Beyond the birthmark, half of Kaelin’s brain had hardened before birth and didn’t work. Pressure was building up in her eyes, threatening her optic nerve. Doctors told the Balls that their daughter would likely have seizures and could lose her vision over time.
“Once I got over the pity party that I had — ‘Oh, she’s never going to do this and she’s never going to do that’ — then we geared up and said, ‘All right, we’re going to find out why this happened and make it better.'”
Ball met Pevsner at a conference sponsored by the U.S. National Institutes of Health in 1999. There, doctors said they would need tissue samples if they were to discover the roots of the condition.
Ball began to urge parents to contribute to a collection of samples.
“That was a hard sell for parents, because they didn’t want to scar their baby on top of the birthmark, so you have to walk them through that psychological process [of donating tissue],” she said.
They didn’t yet know what kinds of tests doctors might need to run, so some of the samples were preserved in paraffin wax while others were frozen or stored in saline.
“The donated samples were essential to the success of the research,” Comi said.
For the study, researchers sequenced the entire genome — 3 billion base pairs of DNA — from samples of tissue taken from three different patients. Half of the samples were from affected areas of skin or brain tissue while the other half were from normal, healthy tissue from the same patients.
Out of 700 billion base pairs of DNA, there was only a single spot that was consistently changed between affected and unaffected samples.
“It’s a needle in a million haystacks [to find that],” Pevsner said.
Once they found the change, they searched for it in 97 other samples of patients with Sturge-Weber syndrome or port-wine stains, and healthy patients who didn’t have either.
Nearly all the patients with Sturge-Weber syndrome or port-wine stains had the mutation in affected areas of the skin or brain. Researchers almost never found the mutation on visibly normal skin or in people with neither the birthmark nor the syndrome.
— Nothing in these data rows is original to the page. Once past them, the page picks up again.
theorem pvFoldA_const (hv : List (Int × Int × Int × Int)) (x : Int) :
    ∀ (ts : List Int) (s : Int) (acc : Int × List Int),
    (∀ t ∈ ts, ∀ p ∈ hv, (p.2.1 ≤ t ↔ p.2.1 ≤ s)) →
    (∀ p ∈ hv, 0 ≤ p.2.2.2 ∧ p.2.2.2 < (acc.2.length : Int)) →
    pvFoldA hv x ts acc
      = (acc.1 + (pvCons hv s (x * (ts.length : Int)) acc.2).1,
         (pvCons hv s (x * (ts.length : Int)) acc.2).2) := by
  intro ts
  induction ts with
  | nil =>
    intro s acc _ _
    simp [pvFoldA, pvCons_zero]
  | cons t ts ih =>
    intro s acc hconst hidx
    rw [pvFoldA_cons, pvCons_congr_t hv t s x acc.2 (hconst t (by simp))]
    have hconst' : ∀ t' ∈ ts, ∀ p ∈ hv, (p.2.1 ≤ t' ↔ p.2.1 ≤ s) :=
      fun t' ht' => hconst t' (by simp [ht'])
    by_cases hx : 0 ≤ x
    · have hxl : 0 ≤ x * (ts.length : Int) :=
        mul_nonneg hx (by positivity)
      have hadd := pvCons_add hv s x (x * (ts.length : Int)) acc.2 hx hxl hidx
      have hlen : x * (((t :: ts).length : Nat) : Int) = x + x * (ts.length : Int) := by
        simp only [List.length_cons]; push_cast; ring
      rw [hlen, hadd]
      rw [ih s _ hconst'
        (fun p hp => ⟨(hidx p hp).1, by simpa [pvCons_length] using (hidx p hp).2⟩)]
      simp only [Prod.ext_iff]
      exact ⟨by ring, by trivial⟩
    · have hx0 : x ≤ 0 := by omega
      have hxl : x * (ts.length : Int) ≤ 0 := by
        have h1 : (0 : Int) ≤ (ts.length : Int) := by positivity
        nlinarith
      have hxl' : x * (((t :: ts).length : Nat) : Int) ≤ 0 := by
        have h1 : (0 : Int) ≤ (((t :: ts).length : Nat) : Int) := by positivity
        nlinarith
      rw [pvCons_nonpos hv s x acc.2 hx0]
      rw [ih s _ hconst' (fun p hp => ⟨(hidx p hp).1, by simpa using (hidx p hp).2⟩)]
      rw [pvCons_nonpos hv s (x * (ts.length : Int)) _ hxl,
        pvCons_nonpos hv s _ _ hxl']
      simp


-- the effective availability day of a plant
def pvClamp (p : Int × Int × Int × Int) : Int := if p.2.1 > 0 then p.2.1 else 0

theorem pv_clamp_le (p : Int × Int × Int × Int) (t : Int) (ht : 0 ≤ t) :
    (p.2.1 ≤ t ↔ pvClamp p ≤ t) := by
  unfold pvClamp
  split_ifs with h <;> omega

theorem pv_hv_facts (plants : List (Int × Int × Int)) :
    ∀ p ∈ PySem.List.sorted ((PySem.List.enumerate plants).map
        (fun p => (p.2.1, p.2.2.1, p.2.2.2, p.1))) (fun s => s.2.2.1) true,
      (0 ≤ p.2.2.2 ∧ p.2.2.2 < (plants.length : Int)) ∧ (p.1, p.2.1, p.2.2.1) ∈ plants := by
  intro p hp
  rw [PySem.List.mem_sorted] at hp
  obtain ⟨q, hq, rfl⟩ := List.mem_map.mp hp
  rw [PySem.List.mem_enumerate_iff] at hq
  obtain ⟨k, hk, rfl⟩ := hq
  refine ⟨⟨by simp, by simp; exact_mod_cast hk⟩, ?_⟩
  simp only [Prod.mk.eta]; exact List.getElem_mem hk

theorem pv_seeds_eq (plants : List (Int × Int × Int)) :
    ((PySem.List.enumerate plants).map (fun p => (p.2.1, p.2.2.1, p.2.2.2, p.1))).map
        (fun p => p.1)
      = plants.map (fun p => p.1) := by
  rw [List.map_map]
  conv_rhs => rw [← PySem.List.map_snd_enumerate plants 0, List.map_map]
  exact List.map_congr_left (fun q _ => rfl)

theorem pv_mem_starts (d : Int) (plants : List (Int × Int × Int)) (a : Int) :
    a ∈ PySem.List.sorted (PySem.Set.ofList ((plants.map
        (fun p => if p.2.1 > 0 then p.2.1 else 0)).filter (fun a => a < d))) (fun a => a) false
      ↔ ((∃ q ∈ plants, a = if q.2.1 > 0 then q.2.1 else 0) ∧ a < d) := by
  rw [PySem.List.mem_sorted, PySem.Set.mem_ofList, List.mem_filter]
  simp only [List.mem_map, decide_eq_true_eq]
  constructor
  · rintro ⟨⟨q, hq, hqe⟩, hlt⟩
    exact ⟨⟨q, hq, hqe.symm⟩, hlt⟩
  · rintro ⟨⟨q, hq, hqe⟩, hlt⟩
    exact ⟨⟨q, hq, hqe.symm⟩, hlt⟩

-- the big segment induction: simulating all days from s to d equals B's batched loop
theorem pv_segs (d x : Int) (hv : List (Int × Int × Int × Int)) :
    ∀ (rest : List Int) (s : Int) (acc : Int × List Int),
    List.Pairwise (· < ·) (s :: rest) →
    (∀ b ∈ s :: rest, 0 ≤ b ∧ b < d) →
    (∀ p ∈ hv, s ≤ pvClamp p → pvClamp p < d → pvClamp p ∈ s :: rest) →
    (∀ p ∈ hv, 0 ≤ p.2.2.2 ∧ p.2.2.2 < (acc.2.length : Int)) →
    pvFoldA hv x (PySem.List.pyRange s d 1) acc = pvSegB d x hv (s :: rest) acc.1 acc.2 := by
  intro rest
  induction rest with
  | nil =>
    intro s acc _ hbnd hcomp hidx
    have hs0 : 0 ≤ s := (hbnd s (by simp)).1
    have hsd : s < d := (hbnd s (by simp)).2
    have hconst : ∀ t ∈ PySem.List.pyRange s d 1, ∀ p ∈ hv, (p.2.1 ≤ t ↔ p.2.1 ≤ s) := by
      intro t ht p hp
      rw [PySem.List.mem_pyRange_one] at ht
      constructor
      · intro h
        rw [pv_clamp_le p t (by omega)] at h
        by_cases hcs : pvClamp p ≤ s
        · rw [pv_clamp_le p s (by omega)]; exact hcs
        · have := hcomp p hp (by omega) (by omega)
          simp at this
          omega
      · intro h; omega
    rw [pvFoldA_const hv x _ s acc hconst hidx]
    have hlen : x * (((PySem.List.pyRange s d 1).length : Nat) : Int) = x * (d - s) := by
      rw [PySem.List.length_pyRange_one]
      rw [Int.toNat_of_nonneg (by omega)]
    rw [hlen]
    simp only [pvSegB, pvConsB_eq]
  | cons s2 rest' ih =>
    intro s acc hsort hbnd hcomp hidx
    have hs0 : 0 ≤ s := (hbnd s (by simp)).1
    have hsd : s < d := (hbnd s (by simp)).2
    have hss2 : s < s2 := (List.pairwise_cons.mp hsort).1 s2 (by simp)
    have hs2d : s2 < d := (hbnd s2 (by simp)).2
    have hrest' : ∀ b ∈ rest', s2 < b :=
      (List.pairwise_cons.mp (List.pairwise_cons.mp hsort).2).1
    rw [PySem.List.pyRange_one_append s s2 d (by omega) (by omega), pvFoldA_append]
    have hconst : ∀ t ∈ PySem.List.pyRange s s2 1, ∀ p ∈ hv, (p.2.1 ≤ t ↔ p.2.1 ≤ s) := by
      intro t ht p hp
      rw [PySem.List.mem_pyRange_one] at ht
      constructor
      · intro h
        rw [pv_clamp_le p t (by omega)] at h
        by_cases hcs : pvClamp p ≤ s
        · rw [pv_clamp_le p s (by omega)]; exact hcs
        · have hin := hcomp p hp (by omega) (by omega)
          simp only [List.mem_cons] at hin
          rcases hin with h1 | h1 | h1
          · omega
          · omega
          · have := hrest' _ h1; omega
      · intro h; omega
    rw [pvFoldA_const hv x _ s acc hconst hidx]
    have hlen : x * (((PySem.List.pyRange s s2 1).length : Nat) : Int) = x * (s2 - s) := by
      rw [PySem.List.length_pyRange_one, Int.toNat_of_nonneg (by omega)]
    rw [hlen]
    have hcomp' : ∀ p ∈ hv, s2 ≤ pvClamp p → pvClamp p < d → pvClamp p ∈ s2 :: rest' := by
      intro p hp h1 h2
      have := hcomp p hp (by omega) h2
      simp only [List.mem_cons] at this ⊢
      rcases this with h3 | h3
      · omega
      · exact h3
    have hidx' : ∀ p ∈ hv, 0 ≤ p.2.2.2 ∧
        p.2.2.2 < (((pvCons hv s (x * (s2 - s)) acc.2).2).length : Int) := by
      intro p hp
      refine ⟨(hidx p hp).1, ?_⟩
      rw [pvCons_length]
      exact (hidx p hp).2
    have hrec := ih s2
      (acc.1 + (pvCons hv s (x * (s2 - s)) acc.2).1, (pvCons hv s (x * (s2 - s)) acc.2).2)
      (List.pairwise_cons.mp hsort).2
      (fun b hb => hbnd b (by simp [hb]))
      hcomp' hidx'
    rw [hrec]
    simp only [pvSegB, pvConsB_eq]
The mutation is in the GNAQ gene, which makes a protein that is critical for cell signaling.
Researchers think that when the mutation happens very early in a baby’s development, it may lead to the more severe Sturge-Weber syndrome. When it happens later, it causes port-wine stains, which can be disfiguring but usually don’t lead to more extensive health issues.
Now that they have identified the mutation, doctors can start to look for drugs that will treat some of the problems it causes. Current treatments for Sturge-Weber aim to control symptoms, but don’t always do the job.
“In half or more of the patients, their seizures are not fully or well-controlled,” Comi said. “We have low-dose aspirin to try to prevent strokes. We’re able to help the children, but we’re certainly not able to prevent all the neurologic and ophthalmologic consequences of the condition.”
Perhaps the most immediate consequence of the discovery may be that it lessens the guilt felt by many parents who believe they somehow caused their children’s condition by passing it to them genetically.
“For some parents, it’s going to be a huge relief,” Ball said. “It’s a huge lodestone that people carry for a while.”
Ball said she didn’t really feel the weight of her own guilt lift until recently, when she heard the news of the discovery.
“I didn’t know if I had caused it,” she said. “But I always felt that if I had caused it, then it was my responsibility to make it right.”